-- pv_equiv track=rewrite | github.com/serkankalay/aoc-24 | advent_9.py | _free_spaces
-- ===== SOURCE A (Python) =====
-- from typing import Iterator
--
-- def _free_spaces(mapping: list[str]) -> Iterator[tuple[int, int]]:
--     """Yields index and length."""
--     free_space_start_index = -1
--     free_space_length = 0
--     for i, element in enumerate(mapping):
--         if element == ".":
--             if free_space_start_index < 0:
--                 free_space_start_index = i
--
--             free_space_length += 1
--             continue
--         else:
--             if free_space_start_index >= 0:
--                 yield free_space_start_index, free_space_length
--                 free_space_start_index = -1
--                 free_space_length = 0
-- ===== SOURCE B (Python) =====
-- def _free_spaces(mapping):
--     """Yields index and length."""
--     boundaries = [i for i, element in enumerate(mapping) if element != "."]
--     for lo, hi in zip([-1] + boundaries, boundaries):
--         gap = hi - lo - 1
--         if gap > 0:
--             yield lo + 1, gap
-- ===== Notes on version B (the rewrite author's own statement) =====
-- stated objective: alternative
-- what changed: B is staged: a first pass materialises the list of non-dot indices, then a pairwise zip over that list (shifted against itself with a -1 sentinel) computes each gap by index subtraction, replacing A's single stateful scan with run-start/run-length accumulators.
import Mathlib
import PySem

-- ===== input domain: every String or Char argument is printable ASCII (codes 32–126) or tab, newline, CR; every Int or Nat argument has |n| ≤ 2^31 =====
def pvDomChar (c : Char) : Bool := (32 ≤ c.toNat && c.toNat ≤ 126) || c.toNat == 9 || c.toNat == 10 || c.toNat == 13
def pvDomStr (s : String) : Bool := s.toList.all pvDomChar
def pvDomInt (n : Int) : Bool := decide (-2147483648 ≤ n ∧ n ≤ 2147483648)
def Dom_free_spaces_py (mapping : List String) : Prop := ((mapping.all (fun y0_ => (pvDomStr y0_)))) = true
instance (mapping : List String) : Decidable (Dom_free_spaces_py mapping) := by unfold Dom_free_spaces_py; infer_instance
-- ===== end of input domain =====

-- B replaces A's single stateful scan by two stages (collect non-dot indices, then pairwise gap computation); same O(n) cost, different decomposition.
-- ===== PORT A =====
def free_spaces_py_go (l : List String) (i s len : Int) : List (Int × Int) :=
  match l with
  | [] => []
  | e :: rest =>
    if e = "." then
      free_spaces_py_go rest (i + 1) (if s < 0 then i else s) (len + 1)
    else
      if s ≥ 0 then (s, len) :: free_spaces_py_go rest (i + 1) (-1) 0
      else free_spaces_py_go rest (i + 1) s len

def free_spaces_py (mapping : List String) : List (Int × Int) :=
  free_spaces_py_go mapping 0 (-1) 0

-- ===== PORT B =====
-- stage 1: the comprehension [i for i, element in enumerate(mapping) if element != "."]
def free_spaces_py_alt_bnd (l : List String) (i : Int) : List Int :=
  match l with
  | [] => []
  | e :: rest => if e = "." then free_spaces_py_alt_bnd rest (i + 1)
                 else i :: free_spaces_py_alt_bnd rest (i + 1)

-- stage 2: the loop 'for lo, hi in zip([-1] + boundaries, boundaries): if gap > 0: yield'
def free_spaces_py_alt (mapping : List String) : List (Int × Int) :=
  let boundaries := free_spaces_py_alt_bnd mapping 0
  (List.zip ((-1) :: boundaries) boundaries).filterMap
    (fun p => if p.2 - p.1 - 1 > 0 then some (p.1 + 1, p.2 - p.1 - 1) else none)

-- ===== PRECONDITION & SPEC =====
def Spec_free_spaces_py (mapping : List String) (out : List (Int × Int)) : Prop := out = free_spaces_py_alt mapping
instance (mapping : List String) (out : List (Int × Int)) : Decidable (Spec_free_spaces_py mapping out) := by unfold Spec_free_spaces_py; infer_instance

-- ===== CLAIM (what is proved, stated in full; the proofs are below) =====
def Claim_equal_free_spaces_py : Prop := ∀ (mapping : List String), Dom_free_spaces_py mapping → Spec_free_spaces_py mapping (free_spaces_py mapping)

-- ===== LEMMAS AND PROOFS =====

-- proof-only view of B's stage 2: gaps between consecutive boundaries, starting from prev
def pvGaps (prev : Int) (bs : List Int) : List (Int × Int) :=
  match bs with
  | [] => []
  | b :: rest =>
    if b - prev - 1 > 0 then (prev + 1, b - prev - 1) :: pvGaps b rest
    else pvGaps b rest

lemma zip_filterMap_eq_pvGaps (bs : List Int) : ∀ (prev : Int),
    (List.zip (prev :: bs) bs).filterMap
      (fun p => if p.2 - p.1 - 1 > 0 then some (p.1 + 1, p.2 - p.1 - 1) else none) =
    pvGaps prev bs := by
  induction bs with
  | nil => intro prev; simp [pvGaps]
  | cons b rest ih =>
    intro prev
    by_cases h : b - prev - 1 > 0
    · simp only [List.zip_cons_cons, List.filterMap_cons, if_pos h, pvGaps, ih b]
    · simp only [List.zip_cons_cons, List.filterMap_cons, if_neg h, pvGaps, ih b]

lemma free_spaces_go_eq_gaps (l : List String) :
    ∀ (i prev : Int), -1 ≤ prev → prev < i →
      free_spaces_py_go l i (if prev + 1 < i then prev + 1 else -1) (i - prev - 1) =
        pvGaps prev (free_spaces_py_alt_bnd l i) := by
  induction l with
  | nil => intro i prev _ _; simp [free_spaces_py_go, free_spaces_py_alt_bnd, pvGaps]
  | cons e rest ih =>
    intro i prev h1 h2
    by_cases hc : prev + 1 < i
    · rw [if_pos hc]
      simp only [free_spaces_py_go, free_spaces_py_alt_bnd]
      by_cases hd : e = "."
      · rw [if_pos hd, if_pos hd, if_neg (by omega : ¬ (prev + 1 : Int) < 0)]
        have := ih (i + 1) prev h1 (by omega)
        rw [if_pos (by omega : prev + 1 < i + 1),
          show (i + 1) - prev - 1 = i - prev - 1 + 1 by ring] at this
        exact this
      · rw [if_neg hd, if_neg hd, if_pos (by omega : (prev + 1 : Int) ≥ 0)]
        simp only [pvGaps]
        rw [if_pos (by omega : i - prev - 1 > 0)]
        have := ih (i + 1) i (by omega) (by omega)
        rw [if_neg (by omega : ¬ i + 1 < i + 1),
          show (i + 1) - i - 1 = (0 : Int) by ring] at this
        exact congrArg _ this
    · have hpi : i = prev + 1 := by omega
      rw [if_neg hc]
      simp only [free_spaces_py_go, free_spaces_py_alt_bnd]
      by_cases hd : e = "."
      · rw [if_pos hd, if_pos hd, if_pos (by norm_num : (-1 : Int) < 0)]
        have := ih (i + 1) prev h1 (by omega)
        rw [if_pos (by omega : prev + 1 < i + 1),
          show (i + 1) - prev - 1 = i - prev - 1 + 1 by ring, ← hpi] at this
        exact this
      · rw [if_neg hd, if_neg hd, if_neg (by norm_num : ¬ (-1 : Int) ≥ 0)]
        simp only [pvGaps]
        rw [if_neg (by omega : ¬ i - prev - 1 > 0)]
        have := ih (i + 1) i (by omega) (by omega)
        rw [if_neg (by omega : ¬ i + 1 < i + 1),
          show (i + 1) - i - 1 = (0 : Int) by ring] at this
        rw [show i - prev - 1 = (0 : Int) by omega]
        exact this

-- ===== VERDICT (by name: the statement is the Claim_ definition above) =====
theorem free_spaces_py_spec : Claim_equal_free_spaces_py := by
  intro mapping _
  unfold Spec_free_spaces_py free_spaces_py free_spaces_py_alt
  rw [zip_filterMap_eq_pvGaps]
  have := free_spaces_go_eq_gaps mapping 0 (-1) (by norm_num) (by norm_num)
  norm_num at this
  exact this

__EXERCISE INSTRUCTIONS__:
In the entries above, find the line holding "-- ===== CLAIM" and the line holding "rw [if_pos hc]"; print both of them and every line between, exactly, and nothing else.

__WRITTEN ANSWER__:
-- ===== CLAIM (what is proved, stated in full; the proofs are below) =====
def Claim_equal_free_spaces_py : Prop := ∀ (mapping : List String), Dom_free_spaces_py mapping → Spec_free_spaces_py mapping (free_spaces_py mapping)

-- ===== LEMMAS AND PROOFS =====

-- proof-only view of B's stage 2: gaps between consecutive boundaries, starting from prev
def pvGaps (prev : Int) (bs : List Int) : List (Int × Int) :=
  match bs with
  | [] => []
  | b :: rest =>
    if b - prev - 1 > 0 then (prev + 1, b - prev - 1) :: pvGaps b rest
    else pvGaps b rest

lemma zip_filterMap_eq_pvGaps (bs : List Int) : ∀ (prev : Int),
    (List.zip (prev :: bs) bs).filterMap
      (fun p => if p.2 - p.1 - 1 > 0 then some (p.1 + 1, p.2 - p.1 - 1) else none) =
    pvGaps prev bs := by
  induction bs with
  | nil => intro prev; simp [pvGaps]
  | cons b rest ih =>
    intro prev
    by_cases h : b - prev - 1 > 0
    · simp only [List.zip_cons_cons, List.filterMap_cons, if_pos h, pvGaps, ih b]
    · simp only [List.zip_cons_cons, List.filterMap_cons, if_neg h, pvGaps, ih b]

lemma free_spaces_go_eq_gaps (l : List String) :
    ∀ (i prev : Int), -1 ≤ prev → prev < i →
      free_spaces_py_go l i (if prev + 1 < i then prev + 1 else -1) (i - prev - 1) =
        pvGaps prev (free_spaces_py_alt_bnd l i) := by
  induction l with
  | nil => intro i prev _ _; simp [free_spaces_py_go, free_spaces_py_alt_bnd, pvGaps]
  | cons e rest ih =>
    intro i prev h1 h2
    by_cases hc : prev + 1 < i
    · rw [if_pos hc]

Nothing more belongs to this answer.